A mathematical model is formulated for diffusive countercurrent exchange of oxygen between paired arterioles and venules. A closed form solution of the problem is obtained by linearizing the nonlinear oxyhemoglobin dissociation curve at the inlet P_O2 in the vessel. The closed form solution is compared with the corresponding numerical solution of the nonlinear problem. Under normal conditions, longitudinal gradients of venular P_O2 are found to be small. Examples are presented where the model predicts significant gradients of venular P_O2 when the blood flow rate in the venule is several times smaller than that in the arteriole.

INTRODUCTION

One of the main functions of the blood is to supply adequate amounts of oxygen (O₂) to the tissues. Until recently, O₂ was believed to be exchanged exclusively at the level of the blood capillaries, but a number of investigators have demonstrated experimentally that oxygen tension (P_O2) and hemoglobin saturation with oxygen (S_O2) decrease gradually along the arteriolar network [2, 12, 13, 7, 3, 8, 19]. Mathematical models suggest that observed longitudinal gradients in oxygen tension (P_O2) are qualitatively consistent with a diffusional mechanism of O₂ transport from arterioles [15, 17]. Therefore, the site of O₂ transport may not be restricted to capillaries, as was previously assumed, but includes precapillary vessels. However, it is not known at present how the oxygen lost from the arterioles is distributed or how universal this phenomenon is in different tissues and different physiologic states.

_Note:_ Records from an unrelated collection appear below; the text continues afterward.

-- pv_equiv track=rewrite | github.com/K9A2/qperf | python/har_converter.py | get_request_mapping
-- ===== SOURCE A (Python) =====
-- def get_request_mapping(filtered_entries):
--   """
--   获取不重复的 request 列表，用于映射请求 url 和资源 id
--
--   :param filtered_entries: 包含所有请求的日志记录，其中的 request 可能会有重复
--   :return: request 与资源 id 的映射关系
--   """
--   request_mapping = {}
--   resource_id = 0
--   for entry in filtered_entries:
--     # 提取请求 url
--     request_url = entry['request_url']
--     if request_url not in request_mapping:
--       # 把该请求 url 添加到映射中
--       request_mapping[request_url] = resource_id
--       resource_id += 1
--   return request_mapping
-- ===== SOURCE B (Python) =====
-- def get_request_mapping(filtered_entries):
--   """
--   获取不重复的 request 列表，用于映射请求 url 和资源 id
--
--   :param filtered_entries: 包含所有请求的日志记录，其中的 request 可能会有重复
--   :return: request 与资源 id 的映射关系
--   """
--   urls = [entry['request_url'] for entry in filtered_entries]
--   # a url's resource id is the number of distinct urls strictly before its first occurrence
--   return {url: len(set(urls[:i]))
--           for i, url in enumerate(urls) if url not in urls[:i]}
-- ===== Notes on version B (the rewrite author's own statement) =====
-- stated objective: alternative
-- what changed: Replaced A's single streaming pass with a dict membership test and a running counter by a stateless per-position characterization: extract the url list, then a filtered dict comprehension over enumerate keeps each first occurrence (url not in urls[:i]) and computes its id directly as len(set(urls[:i])), the count of distinct earlier urls.
import Mathlib
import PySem

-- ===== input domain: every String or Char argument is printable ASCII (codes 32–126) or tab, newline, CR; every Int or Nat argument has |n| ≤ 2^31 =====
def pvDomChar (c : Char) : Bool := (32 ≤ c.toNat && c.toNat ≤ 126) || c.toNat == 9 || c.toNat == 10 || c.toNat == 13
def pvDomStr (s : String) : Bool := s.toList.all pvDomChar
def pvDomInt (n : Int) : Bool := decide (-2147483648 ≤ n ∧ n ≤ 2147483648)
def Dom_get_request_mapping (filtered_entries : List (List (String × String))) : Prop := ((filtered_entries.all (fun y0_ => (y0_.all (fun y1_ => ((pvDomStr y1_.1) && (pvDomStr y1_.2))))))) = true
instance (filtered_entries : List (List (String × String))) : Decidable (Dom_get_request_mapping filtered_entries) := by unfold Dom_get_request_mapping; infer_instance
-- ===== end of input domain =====

-- B replaces A's streaming membership-test-plus-counter loop by a per-position characterization: a url's id is the count of distinct urls in the prefix before its first occurrence (quadratic, no running state); objective: alternative, same results.


-- ===== PORT A =====
-- A: one pass; dict request_mapping and counter resource_id; add url ↦ id on first sight.
def get_request_mapping (filtered_entries : List (List (String × String))) : List (String × Int) :=
  (filtered_entries.foldl
    (fun (st : PySem.Dict String Int × Int) entry =>
      let request_url := (PySem.Dict.mk entry).getD "request_url" ""   -- entry['request_url']; Pre_ guarantees the key is present
      if st.1.contains request_url then st
      else (st.1.insert request_url st.2, st.2 + 1))
    (PySem.Dict.empty, 0)).1.items

-- ===== PORT B =====
-- B: extract the urls, then a dict comprehension over enumerate: keep index i's url iff it is a
-- first occurrence (url not in urls[:i]) and give it id len(set(urls[:i])). No running counter.
def get_request_mapping_alt (filtered_entries : List (List (String × String))) : List (String × Int) :=
  let urls := filtered_entries.map (fun entry => (PySem.Dict.mk entry).getD "request_url" "")
  ((PySem.List.enumerate urls).foldl
    (fun (d : PySem.Dict String Int) p =>
      if p.2 ∈ PySem.List.slice urls none (some p.1) then d
      else d.insert p.2 ((PySem.Set.ofList (PySem.List.slice urls none (some p.1))).length : Int))
    PySem.Dict.empty).items

-- ===== PRECONDITION & SPEC =====
-- Pre_ excludes exactly the entries missing the key 'request_url', on which Python's entry['request_url'] raises KeyError (in A and in B alike).
def Pre_get_request_mapping (filtered_entries : List (List (String × String))) : Prop :=
  ∀ entry ∈ filtered_entries, (PySem.Dict.mk entry).contains "request_url" = true
instance (filtered_entries : List (List (String × String))) : Decidable (Pre_get_request_mapping filtered_entries) := by unfold Pre_get_request_mapping; infer_instance
def pvWitness_get_request_mapping : (List (List (String × String))) :=
  [[("request_url", "a")], [("request_url", "b")], [("request_url", "a")]]

def Spec_get_request_mapping (filtered_entries : List (List (String × String))) (out : List (String × Int)) : Prop := out = get_request_mapping_alt filtered_entries
instance (filtered_entries : List (List (String × String))) (out : List (String × Int)) : Decidable (Spec_get_request_mapping filtered_entries out) := by unfold Spec_get_request_mapping; infer_instance

-- ===== CLAIM (what is proved, stated in full; the proofs are below) =====
def Claim_equal_get_request_mapping : Prop := ∀ (filtered_entries : List (List (String × String))), Dom_get_request_mapping filtered_entries → Pre_get_request_mapping filtered_entries → Spec_get_request_mapping filtered_entries (get_request_mapping filtered_entries)

-- ===== LEMMAS AND PROOFS =====

-- The A-loop state reached after having seen exactly the (distinct, in-order) urls s.
def pvStOf (s : List String) : PySem.Dict String Int × Int :=
  (PySem.Dict.mk ((PySem.List.enumerate s).map (fun p => (p.2, p.1))), (s.length : Int))

lemma pvStOf_keys (s : List String) : (pvStOf s).1.keys = s := by
  simp [pvStOf, PySem.Dict.keys_mk, List.map_map, Function.comp_def,
        PySem.List.map_snd_enumerate]

lemma pvStep_stOf (s : List String) (u : String) :
    (if (pvStOf s).1.contains u then pvStOf s
     else ((pvStOf s).1.insert u (pvStOf s).2, (pvStOf s).2 + 1)) = pvStOf (PySem.Set.add s u) := by
  by_cases hm : u ∈ s
  · rw [PySem.Dict.contains_eq_decide_mem_keys, pvStOf_keys]
    simp [hm]
  · rw [PySem.Dict.contains_eq_decide_mem_keys, pvStOf_keys]
    simp only [hm, decide_false, if_neg Bool.false_ne_true]
    have hc : (pvStOf s).1.contains u = false := by
      rw [PySem.Dict.contains_eq_decide_mem_keys, pvStOf_keys]; simp [hm]
    rw [PySem.Set.add_of_not_mem hm]
    refine Prod.ext ?_ ?_
    · apply PySem.Dict.ext
      rw [PySem.Dict.items_insert_of_not_contains _ _ hc]
      simp [pvStOf, PySem.List.enumerate_append]
    · simp [pvStOf]

-- A's loop, started after the distinct urls s, lands on the state for s updated by the remaining urls.
lemma pvFoldA (entries : List (List (String × String))) : ∀ (s : List String), s.Nodup →
    (entries.foldl
      (fun (st : PySem.Dict String Int × Int) entry =>
        let request_url := (PySem.Dict.mk entry).getD "request_url" ""
        if st.1.contains request_url then st
        else (st.1.insert request_url st.2, st.2 + 1))
      (pvStOf s))
    = pvStOf (PySem.Set.update s
        (entries.map (fun entry => (PySem.Dict.mk entry).getD "request_url" ""))) := by
  induction entries with
  | nil => intro s _; simp [PySem.Set.update]
  | cons e rest ih =>
    intro s hs
    rw [List.map_cons, PySem.Set.update_cons, List.foldl_cons]
    show (rest.foldl _ (if (pvStOf s).1.contains ((PySem.Dict.mk e).getD "request_url" "") then pvStOf s
      else ((pvStOf s).1.insert ((PySem.Dict.mk e).getD "request_url" "") (pvStOf s).2, (pvStOf s).2 + 1))) = _
    rw [pvStep_stOf s _]
    exact ih _ (PySem.Set.nodup_add s _ hs)

-- B's comprehension over enumerate builds exactly the dict component of A's final state.
lemma pvFoldB (urls : List String) :
    ((PySem.List.enumerate urls).foldl
      (fun (d : PySem.Dict String Int) p =>
        if p.2 ∈ PySem.List.slice urls none (some p.1) then d
        else d.insert p.2 ((PySem.Set.ofList (PySem.List.slice urls none (some p.1))).length : Int))
      PySem.Dict.empty)
    = (pvStOf (PySem.Set.ofList urls)).1 := by
  induction urls using List.reverseRecOn with
  | nil => rfl
  | append_singleton init u ih =>
    rw [PySem.List.enumerate_append]
    have he : PySem.List.enumerate [u] (0 + (init.length : Int)) = [((init.length : Int), u)] := by
      simp [PySem.List.enumerate]
    rw [he, List.foldl_append]
    have hc : (PySem.List.enumerate init).foldl
        (fun (d : PySem.Dict String Int) p =>
          if p.2 ∈ PySem.List.slice (init ++ [u]) none (some p.1) then d
          else d.insert p.2 ((PySem.Set.ofList (PySem.List.slice (init ++ [u]) none (some p.1))).length : Int))
        PySem.Dict.empty
        = (PySem.List.enumerate init).foldl
        (fun (d : PySem.Dict String Int) p =>
          if p.2 ∈ PySem.List.slice init none (some p.1) then d
          else d.insert p.2 ((PySem.Set.ofList (PySem.List.slice init none (some p.1))).length : Int))
        PySem.Dict.empty := by
      apply PySem.List.foldl_congr_mem
      intro acc p hp
      rcases (PySem.List.mem_enumerate_iff init 0 p).1 hp with ⟨k, hk, rfl⟩
      simp only [zero_add]
      rw [PySem.List.slice_to_natCast, PySem.List.slice_to_natCast,
          List.take_append_of_le_length (le_of_lt hk)]
    rw [hc, ih]
    simp only [List.foldl_cons, List.foldl_nil]
    rw [PySem.List.slice_to_natCast, List.take_left, PySem.Set.ofList_append_singleton]
    by_cases hm : u ∈ init
    · have hmem : u ∈ PySem.Set.ofList init := by simp [PySem.Set.mem_ofList, hm]
      rw [if_pos hm, PySem.Set.add_of_mem hmem]
    · have hms : u ∉ PySem.Set.ofList init := by simp [PySem.Set.mem_ofList, hm]
      rw [if_neg hm]
      have h := congrArg Prod.fst (pvStep_stOf (PySem.Set.ofList init) u)
      have hcf : (pvStOf (PySem.Set.ofList init)).1.contains u = false := by
        rw [PySem.Dict.contains_eq_decide_mem_keys, pvStOf_keys]; simp [hms]
      rw [if_neg (by rw [hcf]; exact Bool.false_ne_true)] at h
      exact h

-- ===== VERDICT (by name: the statement is the Claim_ definition above) =====
theorem get_request_mapping_spec : Claim_equal_get_request_mapping := by
  intro fe _ _
  show get_request_mapping fe = get_request_mapping_alt fe
  simp only [get_request_mapping, get_request_mapping_alt]
  rw [pvFoldB, show (PySem.Dict.empty, (0 : Int)) = pvStOf [] from rfl,
     pvFoldA fe [] List.nodup_nil, PySem.Set.update_nil_left]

Even less information is available on the participation of venules in O₂ exchange, although the question of countercurrent exchange has been discussed extensively in the literature [6]. There are numerous observations in many tissues that larger arterioles and venules run side by side, parallel to each other in countercurrent fashion. These vessels are henceforth termed paired. Pittman and Duling [14] and Swain and Pittman [19] observed that O₂ may be gained by the venular blood as it proceeds from smaller to larger vessels. The question of the magnitude of countercurrent exchange has an important implication: if this effect is significant, then the oxygen tension (P_O2) in the venous blood cannot be considered an accurate measure of either end-capillary or tissue P_O2.The assumption that the venous P_O2 is an indicator of tissue P_O2 is commonly made in interpretation of whole organ experiments. Another mechanism that would lead to dissociation of the venous and capillary P_O2 levels has to do with the kinetics of O₂-hemoglobin binding [5].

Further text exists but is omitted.